* What the task asks *
Can you find the lines of the listing that include "pvDomInt" and copy every one?

* Materials provided *
-- pv_equiv track=rewrite | github.com/GeekMagicClock/pixel-app-store | python/store/capture_real_thumbnails.py | score_frame
-- ===== SOURCE A (Python) =====
-- def score_frame(pixels):
--     # Prefer frames that are not "startup blank":
--     # 1) more non-black pixels
--     # 2) more color diversity
--     non_black = 0
--     colors = set()
--     for row in pixels:
--         for r, g, b in row:
--             if (r | g | b) != 0:
--                 non_black += 1
--             colors.add((r, g, b))
--     return (non_black * 10) + len(colors)
-- ===== SOURCE B (Python) =====
-- def score_frame(pixels):
--     # Flatten once, tally pixel frequencies, then derive both metrics
--     # from the frequency table (no per-pixel branch).
--     flat = [px for row in pixels for px in row]
--     counts = {}
--     for px in flat:
--         counts[px] = counts.get(px, 0) + 1
--     return (len(flat) - counts.get((0, 0, 0), 0)) * 10 + len(counts)
-- ===== Notes on version B (the rewrite author's own statement) =====
-- stated objective: alternative
-- what changed: B flattens the frame once and builds a frequency table, then derives non_black by subtracting the (0,0,0) count from the total and diversity as the table's size, replacing A's two running accumulators with an inline bitwise black-check per pixel.
import Mathlib
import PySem

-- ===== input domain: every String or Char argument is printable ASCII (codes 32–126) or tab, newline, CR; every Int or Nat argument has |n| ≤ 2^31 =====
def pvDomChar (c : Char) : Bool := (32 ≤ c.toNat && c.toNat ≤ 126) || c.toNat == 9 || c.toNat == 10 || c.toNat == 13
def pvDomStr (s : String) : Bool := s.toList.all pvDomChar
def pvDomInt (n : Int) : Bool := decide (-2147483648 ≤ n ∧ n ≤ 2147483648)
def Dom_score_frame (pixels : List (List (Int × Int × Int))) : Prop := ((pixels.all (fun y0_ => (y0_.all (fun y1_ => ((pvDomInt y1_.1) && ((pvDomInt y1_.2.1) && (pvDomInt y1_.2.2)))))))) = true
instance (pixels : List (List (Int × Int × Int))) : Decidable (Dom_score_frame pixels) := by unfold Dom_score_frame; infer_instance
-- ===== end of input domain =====

-- B flattens the frame once and builds a frequency table, deriving both metrics from it,
-- instead of A's two running accumulators with an inline bitwise black-check (objective: alternative).

-- ===== PORT A =====
def score_frame (pixels : List (List (Int × Int × Int))) : Int :=
  let st := pixels.foldl
    (fun (st : Int × PySem.Set (Int × Int × Int)) row =>
      row.foldl
        (fun (st : Int × PySem.Set (Int × Int × Int)) p =>
          ( if PySem.Int.bor (PySem.Int.bor p.1 p.2.1) p.2.2 ≠ 0 then st.1 + 1 else st.1,
            PySem.Set.add st.2 p )) st)
    (0, PySem.Set.empty)
  st.1 * 10 + (PySem.Set.len st.2)

-- ===== PORT B =====
def score_frame_alt (pixels : List (List (Int × Int × Int))) : Int :=
  let flat := pixels.flatMap (fun row => row)
  let counts := flat.foldl
    (fun (d : PySem.Dict (Int × Int × Int) Int) px => d.insert px (d.getD px 0 + 1))
    PySem.Dict.empty
  ((flat.length : Int) - counts.getD (0, 0, 0) 0) * 10 + (counts.size : Int)

-- ===== PRECONDITION & SPEC =====
def Spec_score_frame (pixels : List (List (Int × Int × Int))) (out : Int) : Prop := out = score_frame_alt pixels
instance (pixels : List (List (Int × Int × Int))) (out : Int) : Decidable (Spec_score_frame pixels out) := by unfold Spec_score_frame; infer_instance

-- ===== CLAIM (what is proved, stated in full; the proofs are below) =====
def Claim_equal_score_frame : Prop := ∀ (pixels : List (List (Int × Int × Int))), Dom_score_frame pixels → Spec_score_frame pixels (score_frame pixels)

-- ===== LEMMAS AND PROOFS =====

theorem nat_or_eq_zero (m n : Nat) : m ||| n = 0 ↔ m = 0 ∧ n = 0 := by
  constructor
  · intro h
    refine ⟨?_, ?_⟩ <;> by_contra hm <;>
      obtain ⟨i, hi⟩ := Nat.exists_testBit_of_ne_zero hm <;>
      have h2 := congrArg (Nat.testBit · i) h <;>
      simp [Nat.testBit_or, hi] at h2
  · rintro ⟨rfl, rfl⟩; simp

theorem bor_eq_zero (a b : Int) : PySem.Int.bor a b = 0 ↔ a = 0 ∧ b = 0 := by
  unfold PySem.Int.bor
  split_ifs with h1 h2 h3 <;> try omega
  rw [Int.natCast_eq_zero, nat_or_eq_zero]
  omega

def pvNonBlack (p : Int × Int × Int) : Bool :=
  decide (PySem.Int.bor (PySem.Int.bor p.1 p.2.1) p.2.2 ≠ 0)

theorem loopA (l : List (Int × Int × Int)) (nb : Int) (s : PySem.Set (Int × Int × Int)) :
    l.foldl
      (fun (st : Int × PySem.Set (Int × Int × Int)) p =>
        ( if PySem.Int.bor (PySem.Int.bor p.1 p.2.1) p.2.2 ≠ 0 then st.1 + 1 else st.1,
          PySem.Set.add st.2 p )) (nb, s)
    = (nb + (l.countP pvNonBlack : Int), l.foldl PySem.Set.add s) := by
  induction l generalizing nb s with
  | nil => simp
  | cons p t ih =>
    simp only [List.foldl_cons, List.countP_cons, ih, pvNonBlack]
    by_cases h : PySem.Int.bor (PySem.Int.bor p.1 p.2.1) p.2.2 ≠ 0 <;>
      simp [h] <;> ring

theorem countP_nonblack (l : List (Int × Int × Int)) :
    (l.countP pvNonBlack : Int) = (l.length : Int) - (l.count ((0 : Int), (0 : Int), (0 : Int)) : Int) := by
  have hnot : ∀ p : Int × Int × Int, (!pvNonBlack p) = (p == ((0 : Int), (0 : Int), (0 : Int))) := by
    intro p
    obtain ⟨r, g, b⟩ := p
    by_cases h : PySem.Int.bor (PySem.Int.bor r g) b = 0
    · obtain ⟨hrg, hb⟩ := (bor_eq_zero _ _).1 h
      obtain ⟨hr, hg⟩ := (bor_eq_zero _ _).1 hrg
      subst hr; subst hg; subst hb
      simp [pvNonBlack, h]
    · have hne : ¬ ((r, g, b) = (((0 : Int), (0 : Int), (0 : Int)))) := by
        intro heq; cases heq; exact h (by decide)
      simp only [pvNonBlack]
      simp [h, hne]
  have h1 : l.count ((0 : Int), (0 : Int), (0 : Int)) = l.countP (fun p => !pvNonBlack p) := by
    rw [List.count_eq_countP]
    exact List.countP_congr (fun a _ => by rw [hnot a])
  have h3 : l.countP (fun a => decide ¬pvNonBlack a = true) = l.countP (fun a => !pvNonBlack a) :=
    List.countP_congr (fun a _ => by simp)
  have h2 := l.length_eq_countP_add_countP pvNonBlack
  omega

-- ===== VERDICT (by name: the statement is the Claim_ definition above) =====
theorem score_frame_spec : Claim_equal_score_frame := by
  intro pixels _
  unfold Spec_score_frame score_frame score_frame_alt
  simp only [PySem.Dict.foldl_insert_getD_add_one_eq_counter, PySem.Dict.getD_counter]
  have hflat : pixels.flatMap (fun row => row) = pixels.flatten := by
    simp [List.flatMap_def]
  rw [hflat]
  rw [← List.foldl_flatten
        (f := fun (st : Int × PySem.Set (Int × Int × Int)) p =>
          ( if PySem.Int.bor (PySem.Int.bor p.1 p.2.1) p.2.2 ≠ 0 then st.1 + 1 else st.1,
            PySem.Set.add st.2 p ))]
  rw [loopA]
  have hsize : (PySem.Dict.counter (pixels.flatten)).size
      = (pixels.flatten.foldl PySem.Set.add PySem.Set.empty).length := by
    have hk := PySem.Dict.keys_counter (xs := pixels.flatten)
    have : (PySem.Dict.counter (pixels.flatten)).keys.length
        = (PySem.Set.ofList pixels.flatten).length := by rw [hk]
    simpa [PySem.Dict.keys, PySem.Dict.size, PySem.Set.ofList_eq_foldl] using this
  simp only [PySem.Set.len, hsize, countP_nonblack]
  ring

* Task response *
def pvDomInt (n : Int) : Bool := decide (-2147483648 ≤ n ∧ n ≤ 2147483648)
def Dom_score_frame (pixels : List (List (Int × Int × Int))) : Prop := ((pixels.all (fun y0_ => (y0_.all (fun y1_ => ((pvDomInt y1_.1) && ((pvDomInt y1_.2.1) && (pvDomInt y1_.2.2)))))))) = true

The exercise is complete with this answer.